* _Task to complete_
Below are some records; work out how many of their lines contain "omega" and give the number only.

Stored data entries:
"""
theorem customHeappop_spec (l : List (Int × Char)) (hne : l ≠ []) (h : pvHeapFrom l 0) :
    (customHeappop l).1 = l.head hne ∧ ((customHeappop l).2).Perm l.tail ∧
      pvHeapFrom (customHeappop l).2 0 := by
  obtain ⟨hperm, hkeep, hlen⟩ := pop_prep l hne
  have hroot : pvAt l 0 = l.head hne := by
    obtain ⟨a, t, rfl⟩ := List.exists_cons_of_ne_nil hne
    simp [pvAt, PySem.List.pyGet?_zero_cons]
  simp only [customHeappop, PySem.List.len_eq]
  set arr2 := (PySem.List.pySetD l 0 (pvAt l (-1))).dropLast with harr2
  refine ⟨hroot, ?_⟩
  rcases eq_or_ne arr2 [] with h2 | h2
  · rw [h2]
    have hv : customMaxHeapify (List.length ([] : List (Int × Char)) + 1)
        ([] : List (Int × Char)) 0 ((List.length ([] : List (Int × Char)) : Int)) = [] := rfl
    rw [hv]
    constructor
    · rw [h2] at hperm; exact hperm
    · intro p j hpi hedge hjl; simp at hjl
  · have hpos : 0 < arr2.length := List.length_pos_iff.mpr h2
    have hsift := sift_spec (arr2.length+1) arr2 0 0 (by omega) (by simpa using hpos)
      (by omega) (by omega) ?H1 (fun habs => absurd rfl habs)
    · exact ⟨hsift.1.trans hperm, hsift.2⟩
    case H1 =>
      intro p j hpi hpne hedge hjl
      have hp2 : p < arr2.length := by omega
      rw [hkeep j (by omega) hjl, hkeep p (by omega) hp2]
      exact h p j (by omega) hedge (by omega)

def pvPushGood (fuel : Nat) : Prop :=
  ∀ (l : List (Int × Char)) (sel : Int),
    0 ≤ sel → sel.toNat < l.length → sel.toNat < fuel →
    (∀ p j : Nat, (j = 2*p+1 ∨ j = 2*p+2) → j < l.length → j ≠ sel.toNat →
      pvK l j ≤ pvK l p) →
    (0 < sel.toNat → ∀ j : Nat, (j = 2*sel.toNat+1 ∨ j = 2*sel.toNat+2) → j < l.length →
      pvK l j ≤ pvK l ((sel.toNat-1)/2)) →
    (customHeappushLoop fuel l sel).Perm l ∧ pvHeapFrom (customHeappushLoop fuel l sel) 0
"""
* _Result_
5